PROBLEM DETAILS:
Every line holding the word "rewrite" should be copied from the material.

AVAILABLE DATA:
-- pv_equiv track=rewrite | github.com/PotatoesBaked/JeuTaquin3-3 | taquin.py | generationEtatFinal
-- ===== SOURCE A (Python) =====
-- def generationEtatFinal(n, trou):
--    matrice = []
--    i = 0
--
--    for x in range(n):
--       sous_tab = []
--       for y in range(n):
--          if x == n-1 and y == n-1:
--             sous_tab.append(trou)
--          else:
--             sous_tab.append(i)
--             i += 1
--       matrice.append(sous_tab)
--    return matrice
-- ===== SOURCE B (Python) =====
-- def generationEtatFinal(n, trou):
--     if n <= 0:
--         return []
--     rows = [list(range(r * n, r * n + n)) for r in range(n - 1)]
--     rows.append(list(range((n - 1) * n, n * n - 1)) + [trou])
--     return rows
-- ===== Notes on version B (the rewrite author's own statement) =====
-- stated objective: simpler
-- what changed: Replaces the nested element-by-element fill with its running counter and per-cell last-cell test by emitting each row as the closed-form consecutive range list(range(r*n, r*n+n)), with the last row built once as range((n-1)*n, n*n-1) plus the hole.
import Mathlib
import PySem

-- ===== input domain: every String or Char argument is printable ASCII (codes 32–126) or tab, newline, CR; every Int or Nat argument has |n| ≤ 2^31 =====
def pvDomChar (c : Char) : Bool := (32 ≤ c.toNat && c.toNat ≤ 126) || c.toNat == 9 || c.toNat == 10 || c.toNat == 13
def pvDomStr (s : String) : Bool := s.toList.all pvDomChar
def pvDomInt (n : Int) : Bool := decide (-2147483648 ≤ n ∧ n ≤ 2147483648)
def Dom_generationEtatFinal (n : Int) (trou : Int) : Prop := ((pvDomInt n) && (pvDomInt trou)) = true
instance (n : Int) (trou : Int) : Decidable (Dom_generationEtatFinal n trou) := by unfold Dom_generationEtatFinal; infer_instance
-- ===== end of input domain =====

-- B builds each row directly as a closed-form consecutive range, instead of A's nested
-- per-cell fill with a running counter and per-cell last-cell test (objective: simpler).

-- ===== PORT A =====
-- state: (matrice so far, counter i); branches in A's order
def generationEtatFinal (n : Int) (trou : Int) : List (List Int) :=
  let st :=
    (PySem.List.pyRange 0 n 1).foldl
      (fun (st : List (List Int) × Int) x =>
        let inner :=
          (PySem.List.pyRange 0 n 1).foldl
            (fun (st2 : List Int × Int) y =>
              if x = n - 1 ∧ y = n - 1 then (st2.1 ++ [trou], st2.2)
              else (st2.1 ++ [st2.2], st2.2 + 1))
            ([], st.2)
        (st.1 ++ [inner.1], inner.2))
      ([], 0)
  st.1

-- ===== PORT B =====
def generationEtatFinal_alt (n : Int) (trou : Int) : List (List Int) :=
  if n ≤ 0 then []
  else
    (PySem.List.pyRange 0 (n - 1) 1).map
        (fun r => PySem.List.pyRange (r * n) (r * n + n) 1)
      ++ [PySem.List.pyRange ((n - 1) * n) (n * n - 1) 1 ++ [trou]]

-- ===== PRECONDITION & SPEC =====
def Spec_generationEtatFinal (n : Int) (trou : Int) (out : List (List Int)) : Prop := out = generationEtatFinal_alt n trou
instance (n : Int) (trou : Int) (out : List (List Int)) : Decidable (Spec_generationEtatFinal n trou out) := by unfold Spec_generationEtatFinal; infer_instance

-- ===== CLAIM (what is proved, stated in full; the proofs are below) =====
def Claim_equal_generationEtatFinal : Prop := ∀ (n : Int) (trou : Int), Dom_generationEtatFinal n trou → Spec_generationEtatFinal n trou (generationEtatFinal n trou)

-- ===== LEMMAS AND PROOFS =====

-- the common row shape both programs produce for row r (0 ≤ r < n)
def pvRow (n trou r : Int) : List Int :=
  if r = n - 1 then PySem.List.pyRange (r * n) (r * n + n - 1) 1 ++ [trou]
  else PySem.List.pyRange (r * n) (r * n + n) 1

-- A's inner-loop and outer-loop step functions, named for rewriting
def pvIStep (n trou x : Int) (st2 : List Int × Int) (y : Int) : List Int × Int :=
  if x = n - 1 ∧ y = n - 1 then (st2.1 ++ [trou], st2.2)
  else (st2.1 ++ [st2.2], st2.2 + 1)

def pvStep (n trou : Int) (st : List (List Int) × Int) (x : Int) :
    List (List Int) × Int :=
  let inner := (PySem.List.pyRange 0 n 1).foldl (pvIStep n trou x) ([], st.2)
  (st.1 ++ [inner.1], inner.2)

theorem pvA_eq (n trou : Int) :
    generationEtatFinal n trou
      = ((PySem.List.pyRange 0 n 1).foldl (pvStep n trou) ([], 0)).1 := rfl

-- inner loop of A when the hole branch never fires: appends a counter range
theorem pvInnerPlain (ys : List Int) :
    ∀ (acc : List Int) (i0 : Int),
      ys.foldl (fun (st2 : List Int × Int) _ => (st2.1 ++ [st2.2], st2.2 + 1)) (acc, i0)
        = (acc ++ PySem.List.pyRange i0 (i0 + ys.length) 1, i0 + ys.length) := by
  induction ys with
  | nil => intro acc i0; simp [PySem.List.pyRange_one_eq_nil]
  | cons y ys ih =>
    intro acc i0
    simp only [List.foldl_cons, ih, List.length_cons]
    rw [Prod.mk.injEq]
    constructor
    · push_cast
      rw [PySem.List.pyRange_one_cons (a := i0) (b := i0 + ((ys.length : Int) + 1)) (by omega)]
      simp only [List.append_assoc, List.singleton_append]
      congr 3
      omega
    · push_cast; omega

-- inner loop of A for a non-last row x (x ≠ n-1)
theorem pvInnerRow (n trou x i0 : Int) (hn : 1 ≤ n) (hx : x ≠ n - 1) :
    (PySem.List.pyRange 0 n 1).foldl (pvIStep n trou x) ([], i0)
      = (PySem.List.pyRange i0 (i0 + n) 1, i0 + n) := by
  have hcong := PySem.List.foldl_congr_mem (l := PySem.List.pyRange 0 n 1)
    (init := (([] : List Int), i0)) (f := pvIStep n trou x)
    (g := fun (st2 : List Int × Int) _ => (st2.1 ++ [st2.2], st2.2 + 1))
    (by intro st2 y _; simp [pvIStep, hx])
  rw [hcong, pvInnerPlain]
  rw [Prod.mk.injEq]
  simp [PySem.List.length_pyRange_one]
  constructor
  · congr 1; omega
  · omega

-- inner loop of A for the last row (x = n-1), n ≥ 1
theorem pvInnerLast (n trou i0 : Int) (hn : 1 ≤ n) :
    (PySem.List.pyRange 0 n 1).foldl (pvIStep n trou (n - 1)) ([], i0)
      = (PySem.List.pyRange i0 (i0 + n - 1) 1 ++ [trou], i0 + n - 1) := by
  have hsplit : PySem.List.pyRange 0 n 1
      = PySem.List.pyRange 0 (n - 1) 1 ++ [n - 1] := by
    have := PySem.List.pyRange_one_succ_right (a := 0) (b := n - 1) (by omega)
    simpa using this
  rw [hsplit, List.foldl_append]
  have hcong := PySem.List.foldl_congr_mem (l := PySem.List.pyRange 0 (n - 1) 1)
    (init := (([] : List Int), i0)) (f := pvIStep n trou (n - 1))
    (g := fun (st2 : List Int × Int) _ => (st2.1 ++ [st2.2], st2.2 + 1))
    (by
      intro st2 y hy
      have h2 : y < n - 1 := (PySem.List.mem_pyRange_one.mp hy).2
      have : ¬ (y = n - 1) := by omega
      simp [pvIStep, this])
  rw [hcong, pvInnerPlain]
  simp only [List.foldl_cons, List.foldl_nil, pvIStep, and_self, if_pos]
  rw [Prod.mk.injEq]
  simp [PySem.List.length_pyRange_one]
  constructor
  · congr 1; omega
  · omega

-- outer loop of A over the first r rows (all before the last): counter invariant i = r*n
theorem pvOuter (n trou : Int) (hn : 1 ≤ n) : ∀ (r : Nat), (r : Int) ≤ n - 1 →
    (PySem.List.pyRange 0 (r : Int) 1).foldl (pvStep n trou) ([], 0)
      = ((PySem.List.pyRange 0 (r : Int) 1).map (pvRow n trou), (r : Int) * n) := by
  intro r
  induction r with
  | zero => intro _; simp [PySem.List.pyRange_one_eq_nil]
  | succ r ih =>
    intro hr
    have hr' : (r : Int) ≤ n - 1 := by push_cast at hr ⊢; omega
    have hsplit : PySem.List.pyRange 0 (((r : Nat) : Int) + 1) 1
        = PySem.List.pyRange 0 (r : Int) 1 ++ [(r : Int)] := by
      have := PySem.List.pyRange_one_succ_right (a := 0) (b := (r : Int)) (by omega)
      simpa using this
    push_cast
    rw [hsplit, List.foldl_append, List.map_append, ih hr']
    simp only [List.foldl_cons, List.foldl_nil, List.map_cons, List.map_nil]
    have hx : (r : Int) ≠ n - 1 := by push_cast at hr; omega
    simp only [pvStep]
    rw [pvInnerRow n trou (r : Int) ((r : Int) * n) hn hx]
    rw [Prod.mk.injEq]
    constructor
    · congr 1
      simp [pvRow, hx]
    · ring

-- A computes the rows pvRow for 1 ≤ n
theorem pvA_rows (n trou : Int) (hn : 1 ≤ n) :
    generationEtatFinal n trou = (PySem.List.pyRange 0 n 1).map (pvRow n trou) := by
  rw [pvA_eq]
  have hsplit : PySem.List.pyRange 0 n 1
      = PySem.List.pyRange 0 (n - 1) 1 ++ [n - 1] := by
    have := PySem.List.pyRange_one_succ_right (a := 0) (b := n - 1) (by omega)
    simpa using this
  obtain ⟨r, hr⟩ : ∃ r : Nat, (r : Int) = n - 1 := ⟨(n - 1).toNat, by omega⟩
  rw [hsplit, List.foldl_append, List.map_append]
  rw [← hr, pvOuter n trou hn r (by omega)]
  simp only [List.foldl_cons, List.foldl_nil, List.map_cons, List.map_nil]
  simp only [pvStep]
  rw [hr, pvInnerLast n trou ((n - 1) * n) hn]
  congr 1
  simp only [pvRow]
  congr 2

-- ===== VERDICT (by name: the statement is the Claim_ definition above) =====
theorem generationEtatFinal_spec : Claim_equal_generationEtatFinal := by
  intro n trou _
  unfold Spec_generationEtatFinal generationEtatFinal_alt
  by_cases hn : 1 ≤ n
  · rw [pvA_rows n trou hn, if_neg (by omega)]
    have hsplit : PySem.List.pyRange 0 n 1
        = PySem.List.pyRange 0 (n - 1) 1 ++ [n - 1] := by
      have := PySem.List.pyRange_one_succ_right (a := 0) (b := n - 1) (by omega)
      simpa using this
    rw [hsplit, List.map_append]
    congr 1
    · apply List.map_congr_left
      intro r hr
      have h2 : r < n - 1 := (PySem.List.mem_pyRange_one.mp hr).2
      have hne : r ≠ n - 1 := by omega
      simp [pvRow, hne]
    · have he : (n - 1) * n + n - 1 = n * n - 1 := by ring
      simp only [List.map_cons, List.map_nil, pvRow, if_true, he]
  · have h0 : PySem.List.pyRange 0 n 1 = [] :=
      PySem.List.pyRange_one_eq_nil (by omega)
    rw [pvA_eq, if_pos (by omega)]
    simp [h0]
...
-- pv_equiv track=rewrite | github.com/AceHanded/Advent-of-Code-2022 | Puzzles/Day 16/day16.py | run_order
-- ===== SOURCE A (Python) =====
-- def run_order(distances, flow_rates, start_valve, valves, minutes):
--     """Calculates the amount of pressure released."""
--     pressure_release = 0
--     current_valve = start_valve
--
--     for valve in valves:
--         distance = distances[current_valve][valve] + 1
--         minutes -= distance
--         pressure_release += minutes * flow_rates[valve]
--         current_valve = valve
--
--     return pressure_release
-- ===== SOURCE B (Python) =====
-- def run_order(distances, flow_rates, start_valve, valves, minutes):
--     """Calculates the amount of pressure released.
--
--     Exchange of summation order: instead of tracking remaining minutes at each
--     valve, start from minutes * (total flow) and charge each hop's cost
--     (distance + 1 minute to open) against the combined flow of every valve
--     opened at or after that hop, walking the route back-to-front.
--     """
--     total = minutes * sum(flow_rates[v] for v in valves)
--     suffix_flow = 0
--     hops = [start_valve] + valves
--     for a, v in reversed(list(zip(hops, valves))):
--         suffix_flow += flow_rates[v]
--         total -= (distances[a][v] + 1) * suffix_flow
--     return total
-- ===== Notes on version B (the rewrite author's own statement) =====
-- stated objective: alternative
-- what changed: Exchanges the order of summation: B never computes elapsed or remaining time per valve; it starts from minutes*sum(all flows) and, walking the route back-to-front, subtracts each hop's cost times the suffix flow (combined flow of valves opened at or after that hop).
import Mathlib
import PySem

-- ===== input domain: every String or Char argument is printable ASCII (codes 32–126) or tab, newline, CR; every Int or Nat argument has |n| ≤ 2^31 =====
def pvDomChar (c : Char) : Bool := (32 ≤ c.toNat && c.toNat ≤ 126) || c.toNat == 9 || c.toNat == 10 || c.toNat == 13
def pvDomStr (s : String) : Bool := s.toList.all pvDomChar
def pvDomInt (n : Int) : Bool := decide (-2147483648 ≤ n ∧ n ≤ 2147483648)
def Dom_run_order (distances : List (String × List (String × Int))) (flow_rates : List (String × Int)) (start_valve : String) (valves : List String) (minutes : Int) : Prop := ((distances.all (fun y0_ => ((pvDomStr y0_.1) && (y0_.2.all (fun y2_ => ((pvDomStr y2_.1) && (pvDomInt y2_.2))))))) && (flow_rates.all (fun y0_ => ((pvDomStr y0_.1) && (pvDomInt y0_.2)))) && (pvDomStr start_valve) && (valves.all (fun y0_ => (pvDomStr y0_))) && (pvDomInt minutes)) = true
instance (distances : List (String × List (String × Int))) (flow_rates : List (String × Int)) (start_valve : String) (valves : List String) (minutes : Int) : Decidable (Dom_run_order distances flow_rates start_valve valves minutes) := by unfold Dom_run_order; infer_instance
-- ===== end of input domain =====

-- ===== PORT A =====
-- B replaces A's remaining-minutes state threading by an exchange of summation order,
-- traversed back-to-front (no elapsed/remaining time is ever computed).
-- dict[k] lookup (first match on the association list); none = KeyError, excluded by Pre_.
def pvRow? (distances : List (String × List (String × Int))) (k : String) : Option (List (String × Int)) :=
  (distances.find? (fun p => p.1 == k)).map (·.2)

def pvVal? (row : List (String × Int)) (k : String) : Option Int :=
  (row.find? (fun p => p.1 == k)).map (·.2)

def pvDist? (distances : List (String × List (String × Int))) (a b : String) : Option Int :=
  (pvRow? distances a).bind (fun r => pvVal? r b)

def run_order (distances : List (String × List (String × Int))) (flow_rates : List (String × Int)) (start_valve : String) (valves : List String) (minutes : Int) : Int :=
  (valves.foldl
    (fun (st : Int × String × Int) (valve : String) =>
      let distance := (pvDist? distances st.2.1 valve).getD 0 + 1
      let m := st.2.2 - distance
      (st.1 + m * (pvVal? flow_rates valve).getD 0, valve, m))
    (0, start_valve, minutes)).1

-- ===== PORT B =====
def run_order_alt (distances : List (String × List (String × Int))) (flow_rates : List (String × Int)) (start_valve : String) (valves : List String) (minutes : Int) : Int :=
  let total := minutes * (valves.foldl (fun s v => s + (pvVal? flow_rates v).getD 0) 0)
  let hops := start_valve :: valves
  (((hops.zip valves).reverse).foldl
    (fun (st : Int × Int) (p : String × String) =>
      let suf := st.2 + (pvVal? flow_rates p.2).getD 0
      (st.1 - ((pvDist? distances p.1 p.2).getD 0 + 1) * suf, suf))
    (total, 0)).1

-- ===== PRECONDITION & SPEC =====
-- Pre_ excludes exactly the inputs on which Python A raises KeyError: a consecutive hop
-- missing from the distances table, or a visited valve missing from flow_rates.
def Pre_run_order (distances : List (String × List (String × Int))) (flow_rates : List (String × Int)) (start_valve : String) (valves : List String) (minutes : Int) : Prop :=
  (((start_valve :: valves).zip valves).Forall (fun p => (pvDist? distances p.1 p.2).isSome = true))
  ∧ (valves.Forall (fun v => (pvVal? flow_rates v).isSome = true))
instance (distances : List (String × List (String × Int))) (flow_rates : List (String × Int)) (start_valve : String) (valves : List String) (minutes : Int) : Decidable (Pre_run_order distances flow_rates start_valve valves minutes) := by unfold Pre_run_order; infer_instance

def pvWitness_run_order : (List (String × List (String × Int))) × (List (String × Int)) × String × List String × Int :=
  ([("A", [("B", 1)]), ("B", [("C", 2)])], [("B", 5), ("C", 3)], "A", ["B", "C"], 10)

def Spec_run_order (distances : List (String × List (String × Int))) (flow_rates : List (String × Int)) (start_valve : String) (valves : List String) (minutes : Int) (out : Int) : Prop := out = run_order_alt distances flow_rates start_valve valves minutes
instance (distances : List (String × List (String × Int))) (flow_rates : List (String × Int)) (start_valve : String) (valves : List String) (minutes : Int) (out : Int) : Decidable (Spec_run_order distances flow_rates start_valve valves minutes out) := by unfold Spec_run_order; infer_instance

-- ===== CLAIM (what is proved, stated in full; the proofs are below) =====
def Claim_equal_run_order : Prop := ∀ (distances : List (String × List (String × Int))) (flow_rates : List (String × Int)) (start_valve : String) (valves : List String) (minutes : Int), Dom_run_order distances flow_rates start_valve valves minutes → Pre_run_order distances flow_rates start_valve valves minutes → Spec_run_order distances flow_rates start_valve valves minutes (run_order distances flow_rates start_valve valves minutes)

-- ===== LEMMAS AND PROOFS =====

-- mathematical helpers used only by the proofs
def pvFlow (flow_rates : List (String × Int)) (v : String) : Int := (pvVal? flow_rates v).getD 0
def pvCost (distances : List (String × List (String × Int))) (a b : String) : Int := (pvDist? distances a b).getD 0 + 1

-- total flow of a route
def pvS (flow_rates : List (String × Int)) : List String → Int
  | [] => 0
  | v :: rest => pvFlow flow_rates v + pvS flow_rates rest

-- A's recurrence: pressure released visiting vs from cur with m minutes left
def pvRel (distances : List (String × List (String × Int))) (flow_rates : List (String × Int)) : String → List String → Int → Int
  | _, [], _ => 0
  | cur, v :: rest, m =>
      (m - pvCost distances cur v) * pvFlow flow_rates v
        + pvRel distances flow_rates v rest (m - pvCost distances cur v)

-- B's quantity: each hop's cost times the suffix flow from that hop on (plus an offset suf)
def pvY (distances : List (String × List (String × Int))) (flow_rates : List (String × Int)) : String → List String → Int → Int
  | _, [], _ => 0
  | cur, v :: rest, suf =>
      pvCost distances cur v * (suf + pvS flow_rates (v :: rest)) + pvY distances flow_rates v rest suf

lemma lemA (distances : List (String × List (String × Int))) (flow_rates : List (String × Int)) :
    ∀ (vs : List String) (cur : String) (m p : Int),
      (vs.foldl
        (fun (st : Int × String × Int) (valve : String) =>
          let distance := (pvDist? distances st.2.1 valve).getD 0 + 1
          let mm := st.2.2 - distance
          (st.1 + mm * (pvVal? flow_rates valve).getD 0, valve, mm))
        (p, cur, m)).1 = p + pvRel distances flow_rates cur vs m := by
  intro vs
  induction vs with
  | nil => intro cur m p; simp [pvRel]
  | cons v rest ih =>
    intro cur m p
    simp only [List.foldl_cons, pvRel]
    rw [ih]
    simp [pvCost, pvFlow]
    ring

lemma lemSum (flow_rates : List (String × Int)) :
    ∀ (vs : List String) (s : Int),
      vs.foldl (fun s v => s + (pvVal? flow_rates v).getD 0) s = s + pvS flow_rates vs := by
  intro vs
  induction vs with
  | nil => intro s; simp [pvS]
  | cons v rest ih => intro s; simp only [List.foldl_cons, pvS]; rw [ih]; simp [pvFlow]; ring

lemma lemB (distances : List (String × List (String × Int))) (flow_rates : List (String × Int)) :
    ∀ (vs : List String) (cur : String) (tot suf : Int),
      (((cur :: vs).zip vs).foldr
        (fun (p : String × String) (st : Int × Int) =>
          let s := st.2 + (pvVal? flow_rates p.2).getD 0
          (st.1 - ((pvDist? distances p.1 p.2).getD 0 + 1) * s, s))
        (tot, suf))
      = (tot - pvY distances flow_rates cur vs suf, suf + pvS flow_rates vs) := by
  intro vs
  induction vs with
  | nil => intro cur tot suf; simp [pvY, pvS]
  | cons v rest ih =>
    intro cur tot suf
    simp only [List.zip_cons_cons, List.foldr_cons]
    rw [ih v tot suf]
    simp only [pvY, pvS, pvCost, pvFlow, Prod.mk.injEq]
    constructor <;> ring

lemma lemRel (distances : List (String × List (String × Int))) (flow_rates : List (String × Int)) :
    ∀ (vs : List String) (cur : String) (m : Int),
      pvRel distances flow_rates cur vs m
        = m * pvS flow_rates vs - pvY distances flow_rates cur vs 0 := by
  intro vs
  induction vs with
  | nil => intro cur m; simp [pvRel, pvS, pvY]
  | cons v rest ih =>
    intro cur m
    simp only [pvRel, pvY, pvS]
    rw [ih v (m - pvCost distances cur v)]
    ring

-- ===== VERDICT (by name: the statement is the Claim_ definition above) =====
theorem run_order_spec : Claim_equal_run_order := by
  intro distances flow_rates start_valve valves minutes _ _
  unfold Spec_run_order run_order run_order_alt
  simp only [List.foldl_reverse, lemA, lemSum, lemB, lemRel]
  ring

WRITTEN ANSWER:
-- pv_equiv track=rewrite | github.com/PotatoesBaked/JeuTaquin3-3 | taquin.py | generationEtatFinal
-- ===== Notes on version B (the rewrite author's own statement) =====
-- pv_equiv track=rewrite | github.com/AceHanded/Advent-of-Code-2022 | Puzzles/Day 16/day16.py | run_order
-- ===== Notes on version B (the rewrite author's own statement) =====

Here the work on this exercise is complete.